### Exercise prompt
For the listing below, state how many lines include "pvDomStr". The number alone is the answer.

--- START ---

-- pv_equiv track=rewrite | github.com/byronichero/marlowe | app/services/nist_oscal_service.py | _oscal_id_to_identifier
-- ===== SOURCE A (Python) =====
-- def _oscal_id_to_identifier(oscal_id: str) -> str:
--     """
--     Convert OSCAL control ID to display format.
--     ac-1 -> AC-1, ac-2.1 -> AC-2(1), ac-2.13 -> AC-2(13)
--     """
--     if not oscal_id or "." not in oscal_id:
--         # Base control: ac-1 -> AC-1
--         parts = oscal_id.split("-", 1)
--         if len(parts) == 2:
--             family, num = parts
--             return f"{family.upper()}-{num}"
--         return oscal_id.upper() if oscal_id else ""
--     # Enhancement: ac-2.1 -> AC-2(1)
--     base, enh = oscal_id.rsplit(".", 1)
--     ident = _oscal_id_to_identifier(base)
--     # AC-2 -> AC-2(1)
--     return f"{ident}({enh})"
-- ===== SOURCE B (Python) =====
-- def _oscal_id_to_identifier(oscal_id: str) -> str:
--     """
--     Convert OSCAL control ID to display format.
--     ac-1 -> AC-1, ac-2.1 -> AC-2(1), ac-2.13 -> AC-2(13)
--     """
--     parts = oscal_id.split(".")
--     base = parts[0]
--     family, sep, num = base.partition("-")
--     ident = f"{family.upper()}-{num}" if sep else base.upper()
--     for enh in parts[1:]:
--         ident = f"{ident}({enh})"
--     return ident
-- ===== Notes on version B (the rewrite author's own statement) =====
-- stated objective: simpler
-- what changed: A recurses right-to-left, peeling off the last dot-separated enhancement each time; B splits the id on dots once, computes the base identifier with a single dash partition, and wraps the enhancement parts in one left-to-right fold.
import Mathlib
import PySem

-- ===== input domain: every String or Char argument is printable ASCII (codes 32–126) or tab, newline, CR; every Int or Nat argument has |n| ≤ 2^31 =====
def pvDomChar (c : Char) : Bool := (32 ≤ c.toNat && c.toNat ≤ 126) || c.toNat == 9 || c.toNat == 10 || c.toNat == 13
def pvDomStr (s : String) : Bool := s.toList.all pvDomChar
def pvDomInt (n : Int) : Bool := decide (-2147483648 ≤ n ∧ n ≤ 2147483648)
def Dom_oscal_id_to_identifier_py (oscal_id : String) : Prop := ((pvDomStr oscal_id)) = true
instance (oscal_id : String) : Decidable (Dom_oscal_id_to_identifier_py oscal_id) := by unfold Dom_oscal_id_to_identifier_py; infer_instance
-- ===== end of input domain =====

-- B replaces A's right-to-left recursion on rsplit('.', 1) by a single split('.') followed by one
-- left-to-right fold over the enhancement parts (objective: simpler, no recursion; same cost).


-- ===== PORT A =====
-- hand port of s.split(c, 1) for a one-character separator: exact (first occurrence, at most one split)
def pvSplit1 (s : List Char) (c : Char) : Option (List Char × List Char) :=
  match s with
  | [] => none
  | x :: xs =>
    if x = c then some ([], xs)
    else match pvSplit1 xs c with
         | some (b, e) => some (x :: b, e)
         | none => none

-- hand port of s.rsplit(c, 1) for a one-character separator: exact (last occurrence; none iff c absent)
def pvRsplit1 (s : List Char) (c : Char) : Option (List Char × List Char) :=
  match s with
  | [] => none
  | x :: xs =>
    match pvRsplit1 xs c with
    | some (b, e) => some (x :: b, e)
    | none => if x = c then some ([], xs) else none

theorem pvRsplit1_some_length {s b e : List Char} {c : Char}
    (h : pvRsplit1 s c = some (b, e)) : b.length < s.length := by
  induction s generalizing b e with
  | nil => simp [pvRsplit1] at h
  | cons x xs ih =>
    simp only [pvRsplit1] at h
    cases hx : pvRsplit1 xs c with
    | some p =>
      obtain ⟨b', e'⟩ := p
      rw [hx] at h
      simp only [Option.some.injEq, Prod.mk.injEq] at h
      obtain ⟨hb, _⟩ := h
      subst hb
      simpa using Nat.succ_lt_succ (ih hx)
    | none =>
      rw [hx] at h
      split_ifs at h with hc
      · simp only [Option.some.injEq, Prod.mk.injEq] at h
        obtain ⟨hb, _⟩ := h
        subst hb; simp

-- transliteration of A: base branch on '' / no dot, else recursion on rsplit('.', 1)
def oscalA (s : List Char) : List Char :=
  if s = [] ∨ PySem.Chars.isIn ['.'] s = false then
    match pvSplit1 s '-' with
    | some (family, num) => PySem.Chars.upper family ++ '-' :: num
    | none => if s = [] then [] else PySem.Chars.upper s
  else
    match h : pvRsplit1 s '.' with
    | some (base, enh) => oscalA base ++ '(' :: (enh ++ [')'])
    | none => []      -- unreachable: '.' occurs in s
termination_by s.length
decreasing_by exact pvRsplit1_some_length h

def oscal_id_to_identifier_py (oscal_id : String) : String :=
  String.mk (oscalA oscal_id.toList)

-- ===== PORT B =====
-- hand port of s.split(c) for a one-character separator: exact (Python split never returns [])
def pvSplitAll (s : List Char) (c : Char) : List (List Char) :=
  match s with
  | [] => [[]]
  | x :: xs =>
    if x = c then [] :: pvSplitAll xs c
    else match pvSplitAll xs c with
         | p :: ps => (x :: p) :: ps
         | [] => [[x]]        -- unreachable: pvSplitAll never returns []

-- transliteration of B: split once on '.', handle parts[0] via partition('-'), fold over parts[1:]
def oscalB (s : List Char) : List Char :=
  let parts := pvSplitAll s '.'
  let base := parts.headI                     -- parts[0]; exact, parts is never empty
  let (family, rest) := base.span (fun ch => ch ≠ '-')   -- base.partition('-'): rest = sep ++ num
  let ident := match rest with
    | [] => PySem.Chars.upper base
    | _ :: num => PySem.Chars.upper family ++ '-' :: num
  parts.tail.foldl (fun id enh => id ++ '(' :: (enh ++ [')'])) ident

def oscal_id_to_identifier_py_alt (oscal_id : String) : String :=
  String.mk (oscalB oscal_id.toList)

-- ===== PRECONDITION & SPEC =====
def Spec_oscal_id_to_identifier_py (oscal_id : String) (out : String) : Prop := out = oscal_id_to_identifier_py_alt oscal_id
instance (oscal_id : String) (out : String) : Decidable (Spec_oscal_id_to_identifier_py oscal_id out) := by unfold Spec_oscal_id_to_identifier_py; infer_instance

-- ===== CLAIM (what is proved, stated in full; the proofs are below) =====
def Claim_equal_oscal_id_to_identifier_py : Prop := ∀ (oscal_id : String), Dom_oscal_id_to_identifier_py oscal_id → Spec_oscal_id_to_identifier_py oscal_id (oscal_id_to_identifier_py oscal_id)

-- ===== LEMMAS AND PROOFS =====

theorem pvIsIn_single_iff (s : List Char) (c : Char) :
    PySem.Chars.isIn [c] s = true ↔ c ∈ s := by
  rw [PySem.Chars.isIn_iff_infix]
  constructor
  · intro h; exact h.mem (by simp)
  · intro h
    obtain ⟨l, r, rfl⟩ := List.append_of_mem h
    exact ⟨l, r, by simp⟩

theorem pvRsplit1_eq_none_iff (s : List Char) (c : Char) :
    pvRsplit1 s c = none ↔ c ∉ s := by
  induction s with
  | nil => simp [pvRsplit1]
  | cons x xs ih =>
    simp only [pvRsplit1, List.mem_cons]
    cases hx : pvRsplit1 xs c with
    | some p => simp [← ih, hx]
    | none =>
      rw [hx] at ih
      have hxs : c ∉ xs := ih.mp rfl
      split_ifs with hc
      · constructor
        · intro hfalse; exact absurd hfalse (by simp)
        · intro hno; exact absurd (Or.inl hc.symm) hno
      · constructor
        · intro _
          rintro (rfl | hm)
          · exact hc rfl
          · exact hxs hm
        · intro _; rfl

theorem pvSplit1_eq_none_iff (s : List Char) (c : Char) :
    pvSplit1 s c = none ↔ c ∉ s := by
  induction s with
  | nil => simp [pvSplit1]
  | cons x xs ih =>
    simp only [pvSplit1, List.mem_cons]
    by_cases hc : x = c
    · simp only [if_pos hc]
      constructor
      · intro hfalse; exact absurd hfalse (by simp)
      · intro hno; exact absurd (Or.inl hc.symm) hno
    · simp only [if_neg hc]
      cases hx : pvSplit1 xs c with
      | some p =>
        rw [hx] at ih
        constructor
        · intro hfalse; exact absurd hfalse (by simp)
        · intro hno
          exact absurd (fun hm => hno (Or.inr hm)) (by simpa using ih)
      | none =>
        rw [hx] at ih
        have hxs : c ∉ xs := ih.mp rfl
        constructor
        · intro _
          rintro (rfl | hm)
          · exact hc rfl
          · exact hxs hm
        · intro _; rfl

theorem pvSplitAll_ne_nil (s : List Char) (c : Char) : pvSplitAll s c ≠ [] := by
  cases s with
  | nil => simp [pvSplitAll]
  | cons x xs =>
    simp only [pvSplitAll]
    split_ifs
    · simp
    · cases pvSplitAll xs c <;> simp

theorem pvSplitAll_of_not_mem {s : List Char} {c : Char} (h : c ∉ s) :
    pvSplitAll s c = [s] := by
  induction s with
  | nil => simp [pvSplitAll]
  | cons x xs ih =>
    simp only [List.mem_cons, not_or] at h
    have hxc : ¬ x = c := fun h2 => h.1 h2.symm
    simp [pvSplitAll, hxc, ih h.2]

theorem pvSplitAll_rsplit {s b e : List Char} {c : Char}
    (h : pvRsplit1 s c = some (b, e)) :
    pvSplitAll s c = pvSplitAll b c ++ [e] := by
  induction s generalizing b e with
  | nil => simp [pvRsplit1] at h
  | cons x xs ih =>
    simp only [pvRsplit1] at h
    cases hx : pvRsplit1 xs c with
    | some p =>
      obtain ⟨b2, e2⟩ := p
      rw [hx] at h
      simp only [Option.some.injEq, Prod.mk.injEq] at h
      obtain ⟨hb, he⟩ := h
      subst hb; subst he
      by_cases hc : x = c
      · subst hc
        simp only [pvSplitAll, if_pos rfl, ih hx]
        simp
      · have hbne := pvSplitAll_ne_nil b2 c
        simp only [pvSplitAll, if_neg hc, ih hx]
        cases hsb : pvSplitAll b2 c with
        | nil => exact absurd hsb hbne
        | cons p ps => simp
    | none =>
      rw [hx] at h
      split_ifs at h with hc
      · simp only [Option.some.injEq, Prod.mk.injEq] at h
        obtain ⟨hb, he⟩ := h
        have hxs : c ∉ xs := (pvRsplit1_eq_none_iff xs c).mp hx
        subst hb; subst he; subst hc
        simp [pvSplitAll, pvSplitAll_of_not_mem hxs]

theorem pvSpan_of_none {s : List Char} {c : Char} (h : c ∉ s) :
    s.span (fun ch => ch ≠ c) = (s, []) := by
  rw [List.span_eq_takeWhile_dropWhile]
  have h1 : s.takeWhile (fun ch => decide (ch ≠ c)) = s :=
    List.takeWhile_eq_self_iff.mpr (by
      intro y hy
      simp only [decide_eq_true_iff]
      intro hyc; exact h (hyc ▸ hy))
  have h2 : s.dropWhile (fun ch => decide (ch ≠ c)) = [] :=
    List.dropWhile_eq_nil_iff.mpr (by
      intro y hy
      simp only [decide_eq_true_iff]
      intro hyc; exact h (hyc ▸ hy))
  rw [h1, h2]

theorem pvSpan_of_split1 {s b e : List Char} {c : Char}
    (h : pvSplit1 s c = some (b, e)) :
    s.span (fun ch => ch ≠ c) = (b, c :: e) := by
  induction s generalizing b e with
  | nil => simp [pvSplit1] at h
  | cons x xs ih =>
    simp only [pvSplit1] at h
    by_cases hc : x = c
    · rw [if_pos hc] at h
      simp only [Option.some.injEq, Prod.mk.injEq] at h
      obtain ⟨hb, he⟩ := h
      subst hb; subst he; subst hc
      simp [List.span_eq_takeWhile_dropWhile, List.takeWhile_cons, List.dropWhile_cons]
    · rw [if_neg hc] at h
      cases hx : pvSplit1 xs c with
      | some p =>
        obtain ⟨b2, e2⟩ := p
        rw [hx] at h
        simp only [Option.some.injEq, Prod.mk.injEq] at h
        obtain ⟨hb, he⟩ := h
        subst hb; subst he
        have hxs := ih hx
        rw [List.span_eq_takeWhile_dropWhile] at hxs ⊢
        simp only [Prod.mk.injEq] at hxs
        obtain ⟨h1, h2⟩ := hxs
        simp only [Prod.mk.injEq]
        refine ⟨?_, ?_⟩
        · rw [List.takeWhile_cons_of_pos (by simp [hc]), h1]
        · rw [List.dropWhile_cons_of_pos (by simp [hc]), h2]
      | none => rw [hx] at h; simp at h

-- the base-control identifier computed from pvSplit1 agrees with B's span/partition form
theorem pvBase_eq (s : List Char) :
    (match pvSplit1 s '-' with
     | some (family, num) => PySem.Chars.upper family ++ '-' :: num
     | none => if s = [] then [] else PySem.Chars.upper s) =
    (match (s.span (fun ch => ch ≠ '-')).2 with
     | [] => PySem.Chars.upper s
     | _ :: num => PySem.Chars.upper (s.span (fun ch => ch ≠ '-')).1 ++ '-' :: num) := by
  cases hx : pvSplit1 s '-' with
  | none =>
    have hnm : '-' ∉ s := (pvSplit1_eq_none_iff s '-').mp hx
    rw [pvSpan_of_none hnm]
    by_cases hs : s = []
    · subst hs; simp [PySem.Chars.upper]
    · simp [hs]
  | some p =>
    obtain ⟨b, e⟩ := p
    rw [pvSpan_of_split1 hx]

theorem oscal_core_eq (s : List Char) : oscalA s = oscalB s := by
  induction hn : s.length using Nat.strong_induction_on generalizing s with
  | _ n ih =>
  subst hn
  by_cases hbase : s = [] ∨ PySem.Chars.isIn ['.'] s = false
  · -- base control: no '.' in s (or s empty)
    have hnm : '.' ∉ s := by
      rcases hbase with rfl | hni
      · simp
      · intro hmem
        have hmem2 := (pvIsIn_single_iff s '.').mpr hmem
        rw [hni] at hmem2
        exact absurd hmem2 (by simp)
    rw [oscalA, if_pos hbase]
    unfold oscalB
    rw [pvSplitAll_of_not_mem hnm]
    simpa using pvBase_eq s
  · have hne : s ≠ [] := fun h => hbase (Or.inl h)
    have hin2 : '.' ∈ s := by
      apply (pvIsIn_single_iff s '.').mp
      cases h : PySem.Chars.isIn ['.'] s with
      | false => exact absurd (Or.inr h) hbase
      | true => rfl
    have hsome : pvRsplit1 s '.' ≠ none := fun h => (pvRsplit1_eq_none_iff s '.').mp h hin2
    rw [oscalA, if_neg hbase]
    split
    next b e h =>
      have hIH : oscalA b = oscalB b :=
        ih b.length (pvRsplit1_some_length h) b rfl
      rw [hIH]
      have hbn := pvSplitAll_ne_nil b '.'
      cases hsb : pvSplitAll b '.' with
      | nil => exact absurd hsb hbn
      | cons p ps =>
        simp only [oscalB, pvSplitAll_rsplit h, hsb]
        simp [List.foldl_append]
    next h => exact absurd h hsome

-- ===== VERDICT (by name: the statement is the Claim_ definition above) =====
theorem oscal_id_to_identifier_py_spec : Claim_equal_oscal_id_to_identifier_py := by
  intro s hd
  unfold Spec_oscal_id_to_identifier_py oscal_id_to_identifier_py oscal_id_to_identifier_py_alt
  rw [oscal_core_eq]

--- END ---

### Exercise answer
2